▸ **EXERCISE OBJECTIVE**
Find "-- stated objective: alternative" and "-- what changed: A" in the records below. Copy the lines holding them and every line between, exactly, and no others.

^^^^^^^^^^^^^^^^

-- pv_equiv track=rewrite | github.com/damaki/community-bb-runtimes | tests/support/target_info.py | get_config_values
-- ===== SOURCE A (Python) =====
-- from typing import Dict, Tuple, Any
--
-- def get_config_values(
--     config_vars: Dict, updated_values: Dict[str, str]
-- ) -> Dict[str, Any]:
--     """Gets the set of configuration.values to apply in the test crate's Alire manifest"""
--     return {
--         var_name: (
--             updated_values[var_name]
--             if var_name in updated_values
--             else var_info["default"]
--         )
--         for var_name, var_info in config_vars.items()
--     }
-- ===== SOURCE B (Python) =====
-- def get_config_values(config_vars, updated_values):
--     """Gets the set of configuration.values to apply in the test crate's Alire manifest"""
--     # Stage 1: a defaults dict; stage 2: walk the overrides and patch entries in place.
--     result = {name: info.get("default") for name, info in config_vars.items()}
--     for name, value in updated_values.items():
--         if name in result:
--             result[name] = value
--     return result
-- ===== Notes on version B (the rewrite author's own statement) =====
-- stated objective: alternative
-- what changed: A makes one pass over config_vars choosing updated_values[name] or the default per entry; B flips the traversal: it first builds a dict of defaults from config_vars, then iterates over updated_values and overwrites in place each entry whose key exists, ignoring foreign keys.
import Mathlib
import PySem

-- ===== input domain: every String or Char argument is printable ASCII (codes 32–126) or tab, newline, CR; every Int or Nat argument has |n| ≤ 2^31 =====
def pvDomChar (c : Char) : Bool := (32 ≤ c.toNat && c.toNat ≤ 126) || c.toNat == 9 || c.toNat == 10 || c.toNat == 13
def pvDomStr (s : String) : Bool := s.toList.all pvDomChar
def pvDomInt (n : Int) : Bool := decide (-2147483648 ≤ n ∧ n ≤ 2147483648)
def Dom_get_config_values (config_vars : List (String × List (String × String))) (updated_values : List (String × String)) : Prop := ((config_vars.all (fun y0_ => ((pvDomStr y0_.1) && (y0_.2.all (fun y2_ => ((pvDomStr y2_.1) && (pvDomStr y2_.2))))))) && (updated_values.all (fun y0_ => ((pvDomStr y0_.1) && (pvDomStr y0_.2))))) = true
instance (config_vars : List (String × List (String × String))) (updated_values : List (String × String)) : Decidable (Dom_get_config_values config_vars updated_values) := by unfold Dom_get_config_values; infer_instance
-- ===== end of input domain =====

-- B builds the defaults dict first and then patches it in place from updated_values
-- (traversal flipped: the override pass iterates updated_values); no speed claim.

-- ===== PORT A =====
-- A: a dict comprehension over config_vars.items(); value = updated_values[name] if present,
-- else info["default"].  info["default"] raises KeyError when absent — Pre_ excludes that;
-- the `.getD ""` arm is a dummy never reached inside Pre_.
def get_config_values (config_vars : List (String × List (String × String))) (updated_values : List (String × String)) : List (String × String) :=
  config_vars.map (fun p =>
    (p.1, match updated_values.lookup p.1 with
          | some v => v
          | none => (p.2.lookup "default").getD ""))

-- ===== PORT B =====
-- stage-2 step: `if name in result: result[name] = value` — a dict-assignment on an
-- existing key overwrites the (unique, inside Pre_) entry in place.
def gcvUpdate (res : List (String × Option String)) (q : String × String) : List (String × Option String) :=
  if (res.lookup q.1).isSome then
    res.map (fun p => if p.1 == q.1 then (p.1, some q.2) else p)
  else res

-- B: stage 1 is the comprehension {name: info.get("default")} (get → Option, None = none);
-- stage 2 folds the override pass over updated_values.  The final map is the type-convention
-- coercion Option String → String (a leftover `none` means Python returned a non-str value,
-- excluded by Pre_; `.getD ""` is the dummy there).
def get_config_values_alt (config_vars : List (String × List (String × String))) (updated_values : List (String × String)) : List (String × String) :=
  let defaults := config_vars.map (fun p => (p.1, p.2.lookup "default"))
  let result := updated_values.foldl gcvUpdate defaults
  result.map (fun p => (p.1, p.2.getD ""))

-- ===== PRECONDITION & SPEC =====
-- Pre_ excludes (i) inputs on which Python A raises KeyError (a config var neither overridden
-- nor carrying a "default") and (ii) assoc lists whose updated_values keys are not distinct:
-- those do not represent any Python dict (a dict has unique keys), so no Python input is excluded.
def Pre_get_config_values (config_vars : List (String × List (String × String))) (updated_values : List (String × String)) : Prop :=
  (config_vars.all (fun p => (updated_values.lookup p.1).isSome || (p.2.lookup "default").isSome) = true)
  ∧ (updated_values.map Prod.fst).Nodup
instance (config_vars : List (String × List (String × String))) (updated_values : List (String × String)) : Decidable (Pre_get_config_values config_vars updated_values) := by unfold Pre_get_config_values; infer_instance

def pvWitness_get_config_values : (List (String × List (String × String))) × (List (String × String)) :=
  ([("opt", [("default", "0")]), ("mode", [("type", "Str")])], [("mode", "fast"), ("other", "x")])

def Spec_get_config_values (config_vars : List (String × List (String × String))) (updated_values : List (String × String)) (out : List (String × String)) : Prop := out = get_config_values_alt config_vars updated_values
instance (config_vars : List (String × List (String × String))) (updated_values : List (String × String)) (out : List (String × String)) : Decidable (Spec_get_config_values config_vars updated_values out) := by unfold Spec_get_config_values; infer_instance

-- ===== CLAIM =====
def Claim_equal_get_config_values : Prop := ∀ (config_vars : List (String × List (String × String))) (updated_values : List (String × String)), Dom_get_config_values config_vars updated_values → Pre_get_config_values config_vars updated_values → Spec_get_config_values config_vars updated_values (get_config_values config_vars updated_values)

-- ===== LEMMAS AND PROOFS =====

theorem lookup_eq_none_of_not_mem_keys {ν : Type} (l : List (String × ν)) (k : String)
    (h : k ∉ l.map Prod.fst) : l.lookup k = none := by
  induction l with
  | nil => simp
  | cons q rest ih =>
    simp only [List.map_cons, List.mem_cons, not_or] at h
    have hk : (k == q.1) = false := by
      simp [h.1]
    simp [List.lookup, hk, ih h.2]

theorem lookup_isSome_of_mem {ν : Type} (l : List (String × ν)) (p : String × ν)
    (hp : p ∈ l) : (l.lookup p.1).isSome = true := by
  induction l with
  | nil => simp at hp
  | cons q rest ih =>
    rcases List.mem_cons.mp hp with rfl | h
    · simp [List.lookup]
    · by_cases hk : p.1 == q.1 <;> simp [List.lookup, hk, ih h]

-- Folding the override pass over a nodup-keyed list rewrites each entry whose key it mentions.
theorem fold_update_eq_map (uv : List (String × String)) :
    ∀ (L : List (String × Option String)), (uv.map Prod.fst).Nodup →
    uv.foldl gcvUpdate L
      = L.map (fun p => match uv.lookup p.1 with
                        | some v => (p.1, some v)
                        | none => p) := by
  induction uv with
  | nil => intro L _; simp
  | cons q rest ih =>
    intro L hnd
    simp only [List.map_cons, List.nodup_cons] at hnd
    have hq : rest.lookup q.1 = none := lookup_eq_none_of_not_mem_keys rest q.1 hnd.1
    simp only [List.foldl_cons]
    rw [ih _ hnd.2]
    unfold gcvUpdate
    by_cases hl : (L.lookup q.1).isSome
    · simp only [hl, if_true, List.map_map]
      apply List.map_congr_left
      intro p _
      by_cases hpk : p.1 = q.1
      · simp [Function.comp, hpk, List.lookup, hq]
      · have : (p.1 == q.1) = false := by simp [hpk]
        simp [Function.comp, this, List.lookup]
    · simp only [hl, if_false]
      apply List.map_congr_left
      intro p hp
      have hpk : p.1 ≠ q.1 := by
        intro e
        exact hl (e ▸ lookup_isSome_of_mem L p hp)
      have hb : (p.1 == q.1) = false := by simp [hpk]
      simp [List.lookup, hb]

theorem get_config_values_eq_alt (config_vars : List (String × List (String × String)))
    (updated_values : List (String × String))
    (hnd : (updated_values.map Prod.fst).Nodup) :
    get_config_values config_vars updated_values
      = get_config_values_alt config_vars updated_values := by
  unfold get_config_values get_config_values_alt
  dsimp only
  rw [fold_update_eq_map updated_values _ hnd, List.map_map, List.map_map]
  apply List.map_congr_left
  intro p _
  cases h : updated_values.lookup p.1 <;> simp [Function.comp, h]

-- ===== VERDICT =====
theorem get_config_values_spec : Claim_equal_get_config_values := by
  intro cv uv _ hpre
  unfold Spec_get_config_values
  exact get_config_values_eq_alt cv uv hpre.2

^^^^^^^^^^^^^^^^

▸ **ANSWER**
-- stated objective: alternative
-- what changed: A makes one pass over config_vars choosing updated_values[name] or the default per entry; B flips the traversal: it first builds a dict of defaults from config_vars, then iterates over updated_values and overwrites in place each entry whose key exists, ignoring foreign keys.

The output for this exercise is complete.